Затем Йонсен совершенно иным голосом прочитал молитву, и Ракел заметила, что он пропустил упоминание о «воинстве на земле и на водах».
Слушая спокойный, тихий голос, которым он прочитал молитву, все присутствующие вздохнули свободнее — словно после бури. Впрочем, некоторые перешептывались: «Скандал, форменный скандал!» — таково было их мнение. «Его, без сомнения, вызовут в консисторию!» — говорили люди, знакомые с законами.
Многие женщины не знали, как отнестись к тому, что они слышали, и обращали вопрошающие взоры в сторону мужчин; всегда ведь есть отец, муж, брат или другое авторитетное лицо мужского пола, суждение которого женщины привыкли считать и своим суждением. Но большинство глаз обращалось на пробста.

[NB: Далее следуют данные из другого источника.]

-- pv_equiv track=rewrite | github.com/KalMar1984/05-nedela-gala-projekts | logic.py | get_available_months
-- ===== SOURCE A (Python) =====
-- def get_available_months(expenses):
--     # Funkcija atrod visus mēnešus, kuros ir izdevumi
--
--     months = set()
--     # Izveido set (īpašs saraksta veids bez dublikātiem)
--
--     for e in expenses:
--         # Iet cauri visiem izdevumiem
--         date_str = str(e.get("date", "")).strip()
--         # Droša piekļuve datuma laukam, ja nav, izmanto tukšu stringu
--
--         if len(date_str) >= 7:
--             month = date_str[:7]
--             # Paņem tikai pirmās 7 rakstzīmes no datuma
--             # piemēram "2025-02-15" → "2025-02"
--
--             months.add(month)
--             # Pievieno mēnesi set struktūrai
--
--     months_list = list(months)
--     # Pārvērš set par sarakstu
--
--     months_list.sort()
--     # Sakārto mēnešus augošā secībā
--
--     return months_list
-- ===== SOURCE B (Python) =====
-- def _insert_month(months, m):
--     # Insert m into the sorted duplicate-free list `months`, keeping it
--     # sorted and duplicate-free; unchanged if m is already present.
--     lo = 0
--     while lo < len(months) and months[lo] < m:
--         lo += 1
--     if lo < len(months) and months[lo] == m:
--         return months
--     return months[:lo] + [m] + months[lo:]
--
--
-- def get_available_months(expenses):
--     # Maintain the answer directly as a sorted duplicate-free list by
--     # ordered insertion -- no set and no final sort.
--     result = []
--     for e in expenses:
--         date_str = str(e.get("date", "")).strip()
--         if len(date_str) >= 7:
--             result = _insert_month(result, date_str[:7])
--     return result
-- ===== Notes on version B (the rewrite author's own statement) =====
-- stated objective: alternative
-- what changed: B builds no set and never calls sort: it maintains the answer itself as a sorted duplicate-free list, performing an ordered insertion (skip smaller elements, drop the month if already present) for each qualifying expense.
import Mathlib
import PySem

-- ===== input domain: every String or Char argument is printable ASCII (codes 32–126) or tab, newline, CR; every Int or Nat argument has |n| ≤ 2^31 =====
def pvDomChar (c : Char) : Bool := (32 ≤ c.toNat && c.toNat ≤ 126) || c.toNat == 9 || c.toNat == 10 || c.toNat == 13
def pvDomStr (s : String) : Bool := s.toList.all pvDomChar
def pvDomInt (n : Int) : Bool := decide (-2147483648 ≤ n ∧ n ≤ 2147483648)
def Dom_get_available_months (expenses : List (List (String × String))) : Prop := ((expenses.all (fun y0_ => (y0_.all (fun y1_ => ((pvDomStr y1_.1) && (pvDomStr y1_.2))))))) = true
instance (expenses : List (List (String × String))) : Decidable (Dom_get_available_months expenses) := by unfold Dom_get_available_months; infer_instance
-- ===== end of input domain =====

-- B replaces A's set-then-sort by ordered insertion into a sorted duplicate-free list (alternative structure, no speed claim).

-- ===== PORT A =====
def get_available_months (expenses : List (List (String × String))) : List String :=
  let months : PySem.Set String := expenses.foldl (fun months e =>
    let date_str := PySem.Str.strip (PySem.Dict.getD (PySem.Dict.mk e) "date" "")
    if 7 ≤ PySem.Str.len date_str then
      PySem.Set.add months (PySem.Str.slice date_str none (some 7))
    else months) PySem.Set.empty
  PySem.List.sorted months (fun x => x) false

-- ===== PORT B =====
-- ordered insertion: skip elements below m, keep the list unchanged if m is
-- found, otherwise splice m in (Source B's while-loop scan as structural recursion)
def pvInsertMonth : List String → String → List String
  | [], m => [m]
  | h :: t, m =>
      if h < m then h :: pvInsertMonth t m
      else if h == m then h :: t
      else m :: h :: t

def get_available_months_alt (expenses : List (List (String × String))) : List String :=
  expenses.foldl (fun result e =>
    let date_str := PySem.Str.strip (PySem.Dict.getD (PySem.Dict.mk e) "date" "")
    if 7 ≤ PySem.Str.len date_str then
      pvInsertMonth result (PySem.Str.slice date_str none (some 7))
    else result) []

-- ===== PRECONDITION & SPEC =====
def Spec_get_available_months (expenses : List (List (String × String))) (out : List String) : Prop := out = get_available_months_alt expenses
instance (expenses : List (List (String × String))) (out : List String) : Decidable (Spec_get_available_months expenses out) := by unfold Spec_get_available_months; infer_instance

-- ===== CLAIM (what is proved, stated in full; the proofs are below) =====
def Claim_equal_get_available_months : Prop := ∀ (expenses : List (List (String × String))), Dom_get_available_months expenses → Spec_get_available_months expenses (get_available_months expenses)

-- ===== LEMMAS AND PROOFS =====

-- the month prefix of one expense record, and the filter condition (shared analysis of both loops)
def pvDate (e : List (String × String)) : String :=
  PySem.Str.strip (PySem.Dict.getD (PySem.Dict.mk e) "date" "")

def pvMonths (l : List (List (String × String))) : List String :=
  (l.filter (fun e => decide (7 ≤ PySem.Str.len (pvDate e)))).map
    (fun e => PySem.Str.slice (pvDate e) none (some 7))

lemma pvMonths_cons (e : List (String × String)) (l : List (List (String × String))) :
    pvMonths (e :: l) =
      if 7 ≤ PySem.Str.len (pvDate e) then
        PySem.Str.slice (pvDate e) none (some 7) :: pvMonths l
      else pvMonths l := by
  unfold pvMonths
  rw [List.filter_cons]
  by_cases h : 7 ≤ PySem.Str.len (pvDate e)
  · rw [if_pos (decide_eq_true h), if_pos h, List.map_cons]
  · rw [if_neg (fun hc => h (of_decide_eq_true hc)), if_neg h]

lemma foldA_eq (l : List (List (String × String))) :
    ∀ s : PySem.Set String,
      l.foldl (fun months e =>
        let date_str := PySem.Str.strip (PySem.Dict.getD (PySem.Dict.mk e) "date" "")
        if 7 ≤ PySem.Str.len date_str then
          PySem.Set.add months (PySem.Str.slice date_str none (some 7))
        else months) s = PySem.Set.update s (pvMonths l) := by
  induction l with
  | nil => intro s; simp [pvMonths, PySem.Set.update]
  | cons e l ih =>
    intro s
    simp only [List.foldl_cons]
    rw [pvMonths_cons]
    simp only [pvDate]
    split_ifs with h
    · rw [PySem.Set.update_cons, ih]
    · rw [ih]

lemma insert_spec (m : String) (acc : List String) (h : acc.Pairwise (· < ·)) :
    (pvInsertMonth acc m).Pairwise (· < ·) ∧
    (∀ y, y ∈ pvInsertMonth acc m ↔ y = m ∨ y ∈ acc) := by
  induction acc with
  | nil => simp [pvInsertMonth]
  | cons a t ih =>
    have ht : t.Pairwise (· < ·) := h.of_cons
    have hat : ∀ y ∈ t, a < y := fun y hy => List.rel_of_pairwise_cons h hy
    by_cases hlt : a < m
    · have ⟨ip, im⟩ := ih ht
      refine ⟨?_, ?_⟩
      · simp only [pvInsertMonth, if_pos hlt]
        refine List.Pairwise.cons ?_ ip
        intro y hy
        rcases (im y).mp hy with rfl | hy
        · exact hlt
        · exact hat y hy
      · intro y
        simp only [pvInsertMonth, if_pos hlt, List.mem_cons, im]
        tauto
    · by_cases heq : a = m
      · refine ⟨?_, ?_⟩
        · simpa [pvInsertMonth, hlt, heq] using h
        · intro y
          simp only [pvInsertMonth, if_neg hlt, if_pos (beq_iff_eq.mpr heq), List.mem_cons]
          subst heq; tauto
      · have hma : m < a := lt_of_le_of_ne (not_lt.mp hlt) (fun e => heq e.symm)
        have hrw : pvInsertMonth (a :: t) m = m :: a :: t := by
          simp [pvInsertMonth, hlt, heq]
        rw [hrw]
        refine ⟨?_, ?_⟩
        · refine List.Pairwise.cons ?_ h
          intro y hy
          rcases List.mem_cons.mp hy with rfl | hy
          · exact hma
          · exact lt_trans hma (hat y hy)
        · intro y
          simp only [List.mem_cons]

lemma goB_spec (l : List (List (String × String))) :
    ∀ acc : List String, acc.Pairwise (· < ·) →
      (l.foldl (fun result e =>
        let date_str := PySem.Str.strip (PySem.Dict.getD (PySem.Dict.mk e) "date" "")
        if 7 ≤ PySem.Str.len date_str then
          pvInsertMonth result (PySem.Str.slice date_str none (some 7))
        else result) acc).Pairwise (· < ·) ∧
      (∀ y, y ∈ l.foldl (fun result e =>
        let date_str := PySem.Str.strip (PySem.Dict.getD (PySem.Dict.mk e) "date" "")
        if 7 ≤ PySem.Str.len date_str then
          pvInsertMonth result (PySem.Str.slice date_str none (some 7))
        else result) acc ↔ y ∈ acc ∨ y ∈ pvMonths l) := by
  induction l with
  | nil =>
    intro acc h
    refine ⟨h, fun y => ?_⟩
    simp [pvMonths]
  | cons e rest ih =>
    intro acc h
    simp only [List.foldl_cons]
    rw [pvMonths_cons]
    simp only [pvDate]
    split_ifs with hc
    · have ⟨ip, im⟩ := insert_spec
        (PySem.Str.slice (PySem.Str.strip (PySem.Dict.getD (PySem.Dict.mk e) "date" "")) none (some 7)) acc h
      have ⟨gp, gm⟩ := ih _ ip
      refine ⟨gp, fun y => ?_⟩
      rw [gm y, im y, List.mem_cons]
      constructor
      · rintro ((hy | hy) | hy)
        · exact Or.inr (Or.inl hy)
        · exact Or.inl hy
        · exact Or.inr (Or.inr hy)
      · rintro (hy | hy | hy)
        · exact Or.inl (Or.inr hy)
        · exact Or.inl (Or.inl hy)
        · exact Or.inr hy
    · have ⟨gp, gm⟩ := ih acc h
      refine ⟨gp, fun y => ?_⟩
      rw [gm y]

-- ===== VERDICT (by name: the statement is the Claim_ definition above) =====
theorem get_available_months_spec : Claim_equal_get_available_months := by
  intro expenses _
  unfold Spec_get_available_months get_available_months get_available_months_alt
  rw [foldA_eq]
  simp only [PySem.Set.update_empty]
  have ⟨gp, gm⟩ := goB_spec expenses [] List.Pairwise.nil
  refine PySem.List.sorted_eq_of_perm_of_pairwise_lt _ _ _ ?_ (by simpa using gp)
  apply (List.perm_ext_iff_of_nodup (gp.imp ne_of_lt)
    (PySem.Set.nodup_ofList (pvMonths expenses))).mpr
  intro y
  rw [gm y, PySem.Set.mem_ofList]
  simp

Пробст Спарре сидел спокойно, как и во время всей проповеди, немного отклонившись на спинку скамейки, с большой книгой псалмов в руках — подарком его прихода. Через верхние окна, обращенные на юг, мягкий теплый свет падал на его фигуру; на лице его была обычная печать высокой душевной безмятежности; никакого оттенка беспокойства или порицания не отразилось на нем в продолжение всей речи, и это действовало на прихожан успокаивающе. Настроение вообще было тревожное, лихорадочное, но большинство все-таки еще воздерживалось от произнесения окончательного приговора.
Пастор Мартенс, которому нужно было совершать службу, поднялся со своего места сразу после проповеди. Его обычно суховатый голос дрожал от внутреннего волнения. Наконец-то выяснилось, что таится в этом директоре школы! Капеллан не мог воздержаться от чувства некоторой радости при мысли, что теперь-то уж пробст вынужден будет похвалить его. Ведь это он считал, что не следовало разрешать Йонсену читать в церкви проповедь во время воскресного богослужения, что нужно было прежде проверить его знание библии, что в виде пробы его следует сперва допустить лишь к вечернему богослужению. Но теперь все уже свершилось! Полный разрыв со всем духовенством и перед всеми прихожанами! Интересно, как теперь поступит пробст?